Perl Getter: Has been completely rewritten from scratch. It is now possible to use it to syntethise documents starting from the XML file, an optional XML inner-types file and an optional XML annotation file. Moreover, we can now work with compressed XML files. In this way, for example, the size of the V7 standard library plus some of the contributions to V6.x that compiles under V7 has been reduced from 289Mb to 38Mb !!!
XALAND: we have fought for monthes with the new implementations of Xalan-J that are all bugged or much slower than the first ones. Only now it seems that we have a new release (Xalan-J2.0.D07) that is both bug-free and faster than Xalan-J1. Thanks to the improvement in Xalan performance, the adoption of the new Jdk1.3 and the rewriting of the UDP daemon, we are now 400% faster on some big examples. Moreover, we are trying a new architecture that makes easier applying multiple stylesheets to the same document according to the pipeline or waterfall model.
Gtk Interface: we are now using a new version of the LablGtk binding, a new version of the GtkMathView widget and a new version of the Markup XML processor, now called PXP. Moreover, we have addressed problems due to the management of Gtk trees holding thousands of labels (one for all object in the library now exported) using OCaml lazy code.

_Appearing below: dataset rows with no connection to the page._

-- the double loop building 'framies' (locals 'frame', 'max_repeate' and the rebound 'framies'
-- of the try/except are inlined; 'framies[frame]' after the ensuring insert is getD, exact)
def riFramiesA (cs : List Char) (n : Int) : PySem.Dict (List Char) Int :=
  (PySem.List.pyRange 1 (PySem.Int.floordiv n 2 + 1) 1).foldl (fun framies frame_size =>
    (PySem.List.pyRange 0 (n - frame_size * 2 + 1) 1).foldl (fun framies i =>
      if (if (framies.get? (PySem.List.slice cs (some i) (some (frame_size + i)))).isNone then
            framies.insert (PySem.List.slice cs (some i) (some (frame_size + i))) 1
          else framies).getD (PySem.List.slice cs (some i) (some (frame_size + i))) 0 <
          riCountA cs (PySem.List.slice cs (some i) (some (frame_size + i))) frame_size
            (PySem.List.pyRange i (n - frame_size * 2 + 1) frame_size) 1 then
        (if (framies.get? (PySem.List.slice cs (some i) (some (frame_size + i)))).isNone then
            framies.insert (PySem.List.slice cs (some i) (some (frame_size + i))) 1
          else framies).insert (PySem.List.slice cs (some i) (some (frame_size + i)))
          (riCountA cs (PySem.List.slice cs (some i) (some (frame_size + i))) frame_size
            (PySem.List.pyRange i (n - frame_size * 2 + 1) frame_size) 1)
      else
        (if (framies.get? (PySem.List.slice cs (some i) (some (frame_size + i)))).isNone then
            framies.insert (PySem.List.slice cs (some i) (some (frame_size + i))) 1
          else framies))
      framies)
    PySem.Dict.empty

-- the final selection loop, shared verbatim by A and B (their Python texts are identical;
-- 'framies[key]' with key ∈ keys cannot miss: getD is exact; 'temp' inlined)
def riSelect (framies : PySem.Dict (List Char) Int) : List Char :=
  framies.keys.foldl (fun longest_repeate key =>
    if framies.getD key 0 ≠ 1 ∧
        longest_repeate.length < (PySem.List.pyRepeat key (framies.getD key 0)).length then
      PySem.List.pyRepeat key (framies.getD key 0)
    else longest_repeate) []

def repeat_inside (line : String) : String :=
  String.ofList (riSelect (riFramiesA line.toList (PySem.Str.len line)))

-- ===== PORT B =====
-- the 'reps' table, built right to left by prepending ('reps.insert(0, r)' is cons; local 'r' inlined)
def riRepsB (cs : List Char) (fs limit : Int) : List Int :=
  (PySem.List.pyRange (limit - 1) (-1) (-1)).foldl (fun reps i =>
    (if PySem.List.slice cs (some i) (some (i + fs)) =
        PySem.List.slice cs (some (i + fs)) (some (i + 2 * fs)) then
      1 + (if fs - 1 < (reps.length : Int) then PySem.List.pyGetD reps (fs - 1) 0 else 1)
    else 1) :: reps) []

-- 'for i in range(limit): …' consuming the reps table ('frame', 'r' inlined; 'reps[i]' is in range: pyGetD exact)
def riInnerB (cs : List Char) (fs limit : Int) (reps : List Int)
    (framies : PySem.Dict (List Char) Int) : PySem.Dict (List Char) Int :=
  (PySem.List.pyRange 0 limit 1).foldl (fun framies i =>
    if framies.getD (PySem.List.slice cs (some i) (some (i + fs))) 0 < PySem.List.pyGetD reps i 0 then
      framies.insert (PySem.List.slice cs (some i) (some (i + fs))) (PySem.List.pyGetD reps i 0)
    else framies)
    framies

def riFramiesB (cs : List Char) (n : Int) : PySem.Dict (List Char) Int :=
  (PySem.List.pyRange 1 (PySem.Int.floordiv n 2 + 1) 1).foldl (fun framies fs =>
    riInnerB cs fs (n - 2 * fs + 1) (riRepsB cs fs (n - 2 * fs + 1)) framies)
    PySem.Dict.empty

def repeat_inside_alt (line : String) : String :=
  String.ofList (riSelect (riFramiesB line.toList (PySem.Str.len line)))

-- ===== PRECONDITION & SPEC =====
def Spec_repeat_inside (line : String) (out : String) : Prop := out = repeat_inside_alt line
instance (line : String) (out : String) : Decidable (Spec_repeat_inside line out) := by unfold Spec_repeat_inside; infer_instance

-- ===== CLAIM (what is proved, stated in full; the proofs are below) =====
def Claim_equal_repeat_inside : Prop := ∀ (line : String), Dom_repeat_inside line → Spec_repeat_inside line (repeat_inside line)

-- ===== LEMMAS AND PROOFS =====

-- spec value: number of consecutive copies of cs[i:i+fs] starting at i, counted as both programs do
def repV (cs : List Char) (fs limit i : Int) : Int :=
  if h : i < limit ∧ 0 < fs then
    if PySem.List.slice cs (some i) (some (i + fs)) =
       PySem.List.slice cs (some (i + fs)) (some (i + 2 * fs)) then
      1 + repV cs fs limit (i + fs)
    else 1
  else 1
termination_by (limit - i).toNat
decreasing_by omega

theorem repV_one_le (cs : List Char) (fs limit i : Int) : 1 ≤ repV cs fs limit i := by
  unfold repV
  split
  · split
    · have := repV_one_le cs fs limit (i + fs); omega
    · omega
  · omega
termination_by (limit - i).toNat
decreasing_by omega

theorem pyRange_pos_nil (a b s : Int) (hs : 0 < s) (hab : b ≤ a) :
    PySem.List.pyRange a b s = [] := by
  rw [PySem.List.pyRange_of_pos _ _ hs]
  simp [show ¬ a < b by omega]

theorem pyRange_pos_cons (a b s : Int) (hs : 0 < s) (hab : a < b) :
    PySem.List.pyRange a b s = a :: PySem.List.pyRange (a + s) b s := by
  rw [PySem.List.pyRange_of_pos _ _ hs, PySem.List.pyRange_of_pos _ _ hs]
  have hkey : (b - a + s - 1) / s =
      (if a + s < b then (b - (a + s) + s - 1) / s else 0) + 1 := by
    have h1 : (b - a + s - 1) = (b - (a + s) + s - 1) + 1 * s := by ring
    rw [h1, Int.add_mul_ediv_right _ _ (by omega : s ≠ 0)]
    split
    · ring
    · have h0 : (b - (a + s) + s - 1) / s = 0 :=
        Int.ediv_eq_zero_of_lt (by omega) (by omega)
      omega
  have hnn : 0 ≤ (if a + s < b then (b - (a + s) + s - 1) / s else 0) := by
    split
    · exact Int.ediv_nonneg (by omega) (by omega)
    · omega
  simp only [if_pos hab, hkey]
  rw [Int.toNat_add hnn (by omega)]
  rw [show Int.toNat 1 = 1 from rfl, List.range_succ_eq_map, List.map_cons, List.map_map]
  congr 1
  · simp
  · simp only [apply_ite Int.toNat, Int.toNat_zero]
    apply List.map_congr_left
    intro k _
    simp [Nat.succ_eq_add_one]
    ring

-- B's reps-building fold produces the table of repV values
theorem repsB_eq (cs : List Char) (fs limit : Int) (hfs : 1 ≤ fs) :
    ∀ (k : Int), -1 ≤ k → k ≤ limit - 1 →
    (PySem.List.pyRange k (-1) (-1)).foldl (fun reps i =>
        (if PySem.List.slice cs (some i) (some (i + fs)) =
            PySem.List.slice cs (some (i + fs)) (some (i + 2 * fs)) then
          1 + (if fs - 1 < (reps.length : Int) then PySem.List.pyGetD reps (fs - 1) 0 else 1)
        else 1) :: reps)
      ((PySem.List.pyRange (k + 1) limit 1).map (repV cs fs limit))
    = (PySem.List.pyRange 0 limit 1).map (repV cs fs limit) := by
  suffices H : ∀ (m : Nat) (k : Int), -1 ≤ k → k ≤ limit - 1 → (k + 1).toNat = m →
      (PySem.List.pyRange k (-1) (-1)).foldl (fun reps i =>
        (if PySem.List.slice cs (some i) (some (i + fs)) =
            PySem.List.slice cs (some (i + fs)) (some (i + 2 * fs)) then
          1 + (if fs - 1 < (reps.length : Int) then PySem.List.pyGetD reps (fs - 1) 0 else 1)
        else 1) :: reps)
      ((PySem.List.pyRange (k + 1) limit 1).map (repV cs fs limit))
      = (PySem.List.pyRange 0 limit 1).map (repV cs fs limit) by
    intro k hk1 hk2; exact H _ k hk1 hk2 rfl
  intro m
  induction m with
  | zero =>
    intro k hk1 hk2 hm
    have hk : k = -1 := by omega
    subst hk
    rw [PySem.List.pyRange_neg_one_eq_nil (by omega)]
    norm_num
  | succ m ih =>
    intro k hk1 hk2 hm
    have hk0 : 0 ≤ k := by omega
    rw [PySem.List.pyRange_neg_one_cons (by omega), List.foldl_cons]
    have hhead : (if PySem.List.slice cs (some k) (some (k + fs)) =
            PySem.List.slice cs (some (k + fs)) (some (k + 2 * fs)) then
          1 + (if fs - 1 < (((PySem.List.pyRange (k + 1) limit 1).map (repV cs fs limit)).length : Int)
               then PySem.List.pyGetD ((PySem.List.pyRange (k + 1) limit 1).map (repV cs fs limit)) (fs - 1) 0 else 1)
        else 1) = repV cs fs limit k := by
      have hlen : (((PySem.List.pyRange (k + 1) limit 1).map (repV cs fs limit)).length : Int)
          = limit - (k + 1) := by
        rw [List.length_map, PySem.List.length_pyRange_one]; omega
      rw [repV]
      rw [dif_pos (by omega : k < limit ∧ 0 < fs)]
      by_cases hmatch : PySem.List.slice cs (some k) (some (k + fs)) =
          PySem.List.slice cs (some (k + fs)) (some (k + 2 * fs))
      · rw [if_pos hmatch, if_pos hmatch]
        congr 1
        by_cases hin : k + fs < limit
        · rw [if_pos (by omega)]
          have hidx : fs - 1 = (((fs - 1).toNat : Nat) : Int) := by omega
          rw [hidx, PySem.List.pyGetD_natCast,
            List.getD_eq_getElem _ _ (by rw [List.length_map, PySem.List.length_pyRange_one]; omega),
            List.getElem_map, PySem.List.getElem_pyRange_one]
          have harg : k + 1 + ((fs - 1).toNat : Int) = k + fs := by omega
          rw [harg]
        · rw [if_neg (by omega)]
          rw [repV, dif_neg (by omega)]
      · rw [if_neg hmatch, if_neg hmatch]
    rw [hhead]
    have hcons : repV cs fs limit k :: (PySem.List.pyRange (k + 1) limit 1).map (repV cs fs limit)
        = (PySem.List.pyRange k limit 1).map (repV cs fs limit) := by
      rw [pyRange_pos_cons k limit 1 one_pos (by omega), List.map_cons]
    rw [hcons]
    have := ih (k - 1) (by omega) (by omega) (by omega)
    simpa using this

-- A's inner counting loop computes repV
theorem riCountA_acc (cs frame : List Char) (fs : Int) (l : List Int) (a : Int) :
    riCountA cs frame fs l (a + 1) = riCountA cs frame fs l a + 1 := by
  induction l generalizing a with
  | nil => simp [riCountA]
  | cons y ys ih => simp only [riCountA]; split <;> [exact ih (a+1); rfl]

theorem riCountA_eq_repV (cs : List Char) (fs limit : Int) (hfs : 1 ≤ fs) :
    ∀ (i : Int), 0 ≤ i → i < limit →
    riCountA cs (PySem.List.slice cs (some i) (some (i + fs))) fs
      (PySem.List.pyRange i limit fs) 1 = repV cs fs limit i := by
  suffices H : ∀ (m : Nat) (i : Int), 0 ≤ i → i < limit → (limit - i).toNat = m →
      riCountA cs (PySem.List.slice cs (some i) (some (i + fs))) fs
        (PySem.List.pyRange i limit fs) 1 = repV cs fs limit i by
    intro i h1 h2; exact H _ i h1 h2 rfl
  intro m
  induction m using Nat.strong_induction_on with
  | _ m ih =>
    intro i h1 h2 hm
    rw [pyRange_pos_cons i limit fs (by omega) h2]
    have e1 : fs + i = i + fs := by ring
    have e2 : 2 * fs + i = i + 2 * fs := by ring
    simp only [riCountA, e1, e2]
    rw [repV, dif_pos (by omega : i < limit ∧ 0 < fs)]
    by_cases hmatch : PySem.List.slice cs (some i) (some (i + fs)) =
        PySem.List.slice cs (some (i + fs)) (some (i + 2 * fs))
    · rw [if_pos hmatch, if_pos hmatch]
      rw [riCountA_acc]
      by_cases hin : i + fs < limit
      · have hrw : PySem.List.slice cs (some i) (some (i + fs)) =
            PySem.List.slice cs (some (i + fs)) (some (i + fs + fs)) := by
          rw [hmatch]; congr 2; ring
        rw [hrw]
        rw [ih ((limit - (i + fs)).toNat) (by omega) (i + fs) (by omega) hin rfl]
        ring
      · rw [pyRange_pos_nil (i + fs) limit fs (by omega) (by omega)]
        simp only [riCountA]
        rw [repV, dif_neg (by omega)]
    · rw [if_neg hmatch, if_neg hmatch]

In this way, the bootstrap of the interface does take only 8s instead of the 74s that tooked before.
Cocoon: no improvements here, but we are going to update it to work with V7.0, too.
First alpha release: we have worked also on packaging issues, introducing autoconf to configure all the parts of the project and building RPM packages. As a result, we have released our first alpha version at the same time that the Coq team has released the first beta version of Coq V7.0.

We are now working on performances, bug fixing and stability issues to get a first beta release, that we hope will be available together with the final version of Coq V7.0.